This is an automated email from the ASF dual-hosted git repository.
mgrigorov pushed a commit to branch main
in repository https://gitbox.apache.org/repos/asf/avro.git
The following commit(s) were added to refs/heads/main by this push:
new a440eb67d7 AVRO 4175: [C++] Allow previously parsed schemas to be
referenced when parsing a schema (#3475)
a440eb67d7 is described below
commit a440eb67d781322d08544c2096a1b0877aa5e027
Author: Robert Yokota <[email protected]>
AuthorDate: Mon Sep 22 10:34:54 2025 -0700
AVRO 4175: [C++] Allow previously parsed schemas to be referenced when
parsing a schema (#3475)
---
lang/c++/impl/Compiler.cc | 29 +++++++++++++++++-
lang/c++/include/avro/Compiler.hh | 5 ++++
lang/c++/test/CompilerTests.cc | 63 +++++++++++++++++++++++++++++++++++++++
3 files changed, 96 insertions(+), 1 deletion(-)

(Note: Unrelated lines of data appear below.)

-- pv_equiv track=rewrite | github.com/alexjust-data/backtest_SmallCaps | src/data/snapshot_inventory.py | normalize_manifest_objects
-- ===== SOURCE A (Python) =====
-- from typing import Any, Dict, Iterable, List, Optional, Tuple
--
-- def normalize_manifest_objects(objs: List[Dict[str, Any]]) -> List[Dict[str, Any]]:
--     out: List[Dict[str, Any]] = []
--     for o in objs:
--         if "key" not in o:
--             if "Key" in o:
--                 o = dict(o)
--                 o["key"] = o["Key"]
--             else:
--                 raise ValueError(f"Manifest object missing 'key': {o}")
--
--         if "size" not in o:
--             if "Size" in o:
--                 o = dict(o)
--                 o["size"] = o["Size"]
--             elif "expected_size_bytes" in o:
--                 o = dict(o)
--                 o["size"] = o["expected_size_bytes"]
--
--         if "etag" not in o and "ETag" in o:
--             o = dict(o)
--             o["etag"] = o["ETag"]
--
--         out.append(o)
--     return out
-- ===== SOURCE B (Python) =====
-- # Single-pass scan: one traversal of each object's items collects presence flags and the
-- # first value of every alias into an accumulator; the missing canonical entries are then
-- # appended in one merge. Unchanged objects are appended by reference, as in A.
-- _MISSING = object()
--
-- def _normalized(o):
--     has_key = has_size = has_etag = False
--     a_key = a_size = a_exp = a_etag = _MISSING
--     for k, v in o.items():
--         if k == "key":
--             has_key = True
--         elif k == "size":
--             has_size = True
--         elif k == "etag":
--             has_etag = True
--         elif k == "Key" and a_key is _MISSING:
--             a_key = v
--         elif k == "Size" and a_size is _MISSING:
--             a_size = v
--         elif k == "expected_size_bytes" and a_exp is _MISSING:
--             a_exp = v
--         elif k == "ETag" and a_etag is _MISSING:
--             a_etag = v
--     tail = []
--     if not has_key:
--         if a_key is _MISSING:
--             raise ValueError(f"Manifest object missing 'key': {o}")
--         tail.append(("key", a_key))
--     if not has_size:
--         if a_size is not _MISSING:
--             tail.append(("size", a_size))
--         elif a_exp is not _MISSING:
--             tail.append(("size", a_exp))
--     if not has_etag and a_etag is not _MISSING:
--         tail.append(("etag", a_etag))
--     if not tail:
--         return o
--     new = dict(o)
--     new.update(tail)
--     return new
--
-- def normalize_manifest_objects(objs):
--     return [_normalized(o) for o in objs]
-- ===== Notes on version B (the rewrite author's own statement) =====
-- stated objective: alternative
-- what changed: B makes a single pass over each object's items collecting presence flags and first alias values into an accumulator, then appends the missing canonical entries in one merge, instead of A's per-key membership tests with copy-on-write rebinding.
-- outside the precondition, e.g. on normalize_manifest_objects([{'Size': '3'}]): A raises ValueError, B raises ValueError
import Mathlib
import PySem

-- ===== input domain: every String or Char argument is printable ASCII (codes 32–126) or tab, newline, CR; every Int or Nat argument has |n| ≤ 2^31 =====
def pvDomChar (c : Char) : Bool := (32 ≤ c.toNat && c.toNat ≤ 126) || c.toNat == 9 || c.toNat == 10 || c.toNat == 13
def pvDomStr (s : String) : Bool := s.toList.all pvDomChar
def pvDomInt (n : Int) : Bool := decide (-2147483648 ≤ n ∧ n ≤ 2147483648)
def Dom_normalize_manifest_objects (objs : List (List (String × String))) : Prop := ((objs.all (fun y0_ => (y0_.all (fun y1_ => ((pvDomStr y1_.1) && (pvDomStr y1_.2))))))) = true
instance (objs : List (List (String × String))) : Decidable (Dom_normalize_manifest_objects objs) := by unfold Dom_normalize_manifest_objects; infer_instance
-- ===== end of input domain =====

-- B replaces A's per-key membership tests and copy-on-write rebinding by ONE pass over each
-- object's items collecting presence flags and first alias values, then a single merge
-- (objective: alternative decomposition).  Equivalence is about the RETURN value; A's
-- copy-on-write aliasing of unchanged input dicts is not modelled by the List port.

-- dicts arrive as association lists: 'k in o' / 'o[k]' are first-match on the key
def pvHasKey (o : List (String × String)) (k : String) : Bool := o.any (fun p => p.1 == k)

-- Python 'o[k] = v' / dict.update step: overwrite in place if the key exists, else append
def pvDictSet (o : List (String × String)) (k : String) (v : String) : List (String × String) :=
  if pvHasKey o k then o.map (fun p => if p.1 == k then (k, v) else p) else o ++ [(k, v)]

-- ===== PORT A =====
-- one iteration of A's loop body; on the 'raise ValueError' branch ("key"/"Key" both absent,
-- excluded by Pre_) it leaves the object unchanged
def pvStepA (o : List (String × String)) : List (String × String) :=
  let o1 := if pvHasKey o "key" then o
            else match o.lookup "Key" with
                 | some v => pvDictSet o "key" v
                 | none => o   -- raise ValueError: outside Pre_
  let o2 := if pvHasKey o1 "size" then o1
            else match o1.lookup "Size" with
                 | some v => pvDictSet o1 "size" v
                 | none => match o1.lookup "expected_size_bytes" with
                           | some v => pvDictSet o1 "size" v
                           | none => o1
  let o3 := if !pvHasKey o2 "etag" then
              match o2.lookup "ETag" with
              | some v => pvDictSet o2 "etag" v
              | none => o2
            else o2
  o3

def normalize_manifest_objects (objs : List (List (String × String))) : List (List (String × String)) :=
  objs.foldl (fun out o => out ++ [pvStepA o]) []

-- ===== PORT B =====
-- the scan accumulator: presence flags for the canonical keys and the first value of each alias
structure PvScanSt where
  hKey : Bool
  hSize : Bool
  hEtag : Bool
  aKey : Option String
  aSize : Option String
  aExp : Option String
  aEtag : Option String
deriving Repr, DecidableEq

-- one item of Source B's scan loop (the if/elif chain over k)
def pvScanStep (s : PvScanSt) (p : String × String) : PvScanSt :=
  if p.1 == "key" then { s with hKey := true }
  else if p.1 == "size" then { s with hSize := true }
  else if p.1 == "etag" then { s with hEtag := true }
  else if p.1 == "Key" && s.aKey.isNone then { s with aKey := some p.2 }
  else if p.1 == "Size" && s.aSize.isNone then { s with aSize := some p.2 }
  else if p.1 == "expected_size_bytes" && s.aExp.isNone then { s with aExp := some p.2 }
  else if p.1 == "ETag" && s.aEtag.isNone then { s with aEtag := some p.2 }
  else s

-- Source B's _normalized: scan once, build tail (key, size, etag), merge once; on the raise
-- branch (no "key"/"Key": outside Pre_) the "key" entry is simply not appended
def pvStepB (o : List (String × String)) : List (String × String) :=
  let s := o.foldl pvScanStep ⟨false, false, false, none, none, none, none⟩
  let t1 : List (String × String) :=
    if !s.hKey then match s.aKey with | some v => [("key", v)] | none => [] else []
  let t2 := t1 ++ (if !s.hSize then
      match s.aSize with
      | some v => [("size", v)]
      | none => match s.aExp with | some v => [("size", v)] | none => []
    else [])
  let tail := t2 ++ (if !s.hEtag then
      match s.aEtag with | some v => [("etag", v)] | none => []
    else [])
  if tail = [] then o
  else tail.foldl (fun acc kv => pvDictSet acc kv.1 kv.2) o  -- dict(o) + update(tail)

def normalize_manifest_objects_alt (objs : List (List (String × String))) : List (List (String × String)) :=
  objs.map pvStepB

-- ===== PRECONDITION & SPEC =====
-- Pre_ excludes exactly the inputs on which A (and B) raise ValueError:
-- some object has neither "key" nor "Key".
def Pre_normalize_manifest_objects (objs : List (List (String × String))) : Prop :=
  ∀ o ∈ objs, pvHasKey o "key" = true ∨ pvHasKey o "Key" = true
instance (objs : List (List (String × String))) : Decidable (Pre_normalize_manifest_objects objs) := by
  unfold Pre_normalize_manifest_objects; infer_instance

def pvWitness_normalize_manifest_objects : (List (List (String × String))) :=
  [[("Key", "a.txt"), ("Size", "10")], [("key", "b.txt"), ("ETag", "e1")]]

def Spec_normalize_manifest_objects (objs : List (List (String × String))) (out : List (List (String × String))) : Prop := out = normalize_manifest_objects_alt objs
instance (objs : List (List (String × String))) (out : List (List (String × String))) : Decidable (Spec_normalize_manifest_objects objs out) := by unfold Spec_normalize_manifest_objects; infer_instance

-- ===== CLAIM (what is proved, stated in full; the proofs are below) =====
def Claim_equal_normalize_manifest_objects : Prop := ∀ (objs : List (List (String × String))), Dom_normalize_manifest_objects objs → Pre_normalize_manifest_objects objs → Spec_normalize_manifest_objects objs (normalize_manifest_objects objs)

-- ===== LEMMAS AND PROOFS =====

theorem pvHasKey_nil (k : String) : pvHasKey [] k = false := rfl

theorem pvHasKey_cons (k0 v0 : String) (t : List (String × String)) (k : String) :
    pvHasKey ((k0, v0) :: t) k = (k0 == k || pvHasKey t k) := by
  simp [pvHasKey]

theorem pvHasKey_append (o l : List (String × String)) (k : String) :
    pvHasKey (o ++ l) k = (pvHasKey o k || pvHasKey l k) := by
  simp [pvHasKey]

theorem pvLookup_append (o l : List (String × String)) (k : String) :
    (o ++ l).lookup k = (o.lookup k).or (l.lookup k) := by
  induction o with
  | nil => simp [List.lookup]
  | cons p t ih =>
    by_cases h : k == p.1 <;> simp [List.lookup, h, ih]

theorem pvLookup_isSome_eq_hasKey (o : List (String × String)) (k : String) :
    (o.lookup k).isSome = pvHasKey o k := by
  induction o with
  | nil => simp [pvHasKey]
  | cons p t ih =>
    rcases p with ⟨a, b⟩
    by_cases h : a = k
    · subst h; simp [List.lookup, pvHasKey]
    · have h1 : (k == a) = false := by simp [beq_eq_false_iff_ne]; exact fun e => h e.symm
      have h2 : (a == k) = false := by simp [beq_eq_false_iff_ne, h]
      simp only [List.lookup, pvHasKey, List.any_cons, h1, h2, Bool.false_or] at ih ⊢
      exact ih

-- the scan's result in closed form: each flag is a membership test, each alias slot the
-- first-match lookup
theorem pvScan_spec (o : List (String × String)) (s : PvScanSt) :
    o.foldl pvScanStep s =
      ⟨s.hKey || pvHasKey o "key", s.hSize || pvHasKey o "size", s.hEtag || pvHasKey o "etag",
       s.aKey.or (o.lookup "Key"), s.aSize.or (o.lookup "Size"),
       s.aExp.or (o.lookup "expected_size_bytes"), s.aEtag.or (o.lookup "ETag")⟩ := by
  induction o generalizing s with
  | nil => simp [pvHasKey, List.lookup]
  | cons p t ih =>
    rcases p with ⟨k, v⟩
    by_cases h1 : k = "key" <;> by_cases h2 : k = "size" <;> by_cases h3 : k = "etag" <;>
      by_cases h4 : k = "Key" <;> by_cases h5 : k = "Size" <;>
      by_cases h6 : k = "expected_size_bytes" <;> by_cases h7 : k = "ETag" <;>
      first
      | (exfalso; subst_vars; simp_all; done)
      | (subst_vars
         rcases s with ⟨hK, hS, hE, aK, aS, aX, aT⟩
         cases aK <;> cases aS <;> cases aX <;> cases aT <;>
           simp [List.foldl_cons, pvScanStep, ih, pvHasKey_cons, List.lookup, Option.or] <;> done)
      | (rcases s with ⟨hK, hS, hE, aK, aS, aX, aT⟩
         have e1 : (k == "key") = false := beq_eq_false_iff_ne.mpr h1
         have e2 : (k == "size") = false := beq_eq_false_iff_ne.mpr h2
         have e3 : (k == "etag") = false := beq_eq_false_iff_ne.mpr h3
         have e4 : (k == "Key") = false := beq_eq_false_iff_ne.mpr h4
         have e5 : (k == "Size") = false := beq_eq_false_iff_ne.mpr h5
         have e6 : (k == "expected_size_bytes") = false := beq_eq_false_iff_ne.mpr h6
         have e7 : (k == "ETag") = false := beq_eq_false_iff_ne.mpr h7
         have f4 : ("Key" == k) = false := beq_eq_false_iff_ne.mpr (Ne.symm h4)
         have f5 : ("Size" == k) = false := beq_eq_false_iff_ne.mpr (Ne.symm h5)
         have f6 : ("expected_size_bytes" == k) = false := beq_eq_false_iff_ne.mpr (Ne.symm h6)
         have f7 : ("ETag" == k) = false := beq_eq_false_iff_ne.mpr (Ne.symm h7)
         simp [List.foldl_cons, pvScanStep, ih, pvHasKey_cons, List.lookup,
               e1, e2, e3, e4, e5, e6, e7, f4, f5, f6, f7])

-- the per-object fact: A's branch chain and B's single scan + merge build the same dict
theorem pvStep_eq (o : List (String × String))
    (hpre : pvHasKey o "key" = true ∨ pvHasKey o "Key" = true) :
    pvStepA o = pvStepB o := by
  by_cases hk : pvHasKey o "key" = true <;>
  by_cases hs : pvHasKey o "size" = true <;>
  by_cases he : pvHasKey o "etag" = true <;>
  rcases hK : o.lookup "Key" with _ | vK <;>
  rcases hS : o.lookup "Size" with _ | vS <;>
  rcases hx : o.lookup "expected_size_bytes" with _ | vx <;>
  rcases hE : o.lookup "ETag" with _ | vE <;>
  first
    | (exfalso
       have hKk := pvLookup_isSome_eq_hasKey o "Key"
       rw [hK] at hKk
       rcases hpre with h | h
       · exact hk h
       · rw [h] at hKk; exact Bool.noConfusion hKk)
    | simp [pvStepA, pvStepB, pvScan_spec, pvDictSet, List.lookup, hk, hs, he,
            hK, hS, hx, hE, pvHasKey_append, pvHasKey_cons, pvHasKey_nil, pvLookup_append]

-- ===== VERDICT (by name: the statement is the Claim_ definition above) =====
theorem normalize_manifest_objects_spec : Claim_equal_normalize_manifest_objects := by
  intro objs _ hpre
  unfold Spec_normalize_manifest_objects normalize_manifest_objects normalize_manifest_objects_alt
  rw [PySem.List.foldl_append_singleton_eq_map]
  exact List.map_congr_left (fun o ho => pvStep_eq o (hpre o ho))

diff --git a/lang/c++/impl/Compiler.cc b/lang/c++/impl/Compiler.cc
index 5f59fb5bac..d0ac20d020 100644
--- a/lang/c++/impl/Compiler.cc
+++ b/lang/c++/impl/Compiler.cc
@@ -94,7 +94,15 @@ static NodePtr makeNode(const string &t, SymbolTable &st,
const string &ns) {
auto it = st.find(n);
if (it != st.end()) {
- return NodePtr(new NodeSymbolic(asSingleAttribute(n), it->second));
+ // Return the raw NodePtr instead of creating a new "NodeSymbolic"
+ // via "NodePtr(new NodeSymbolic(asSingleAttribute(n), it->second))"
+ // in order to support externally resolved named references.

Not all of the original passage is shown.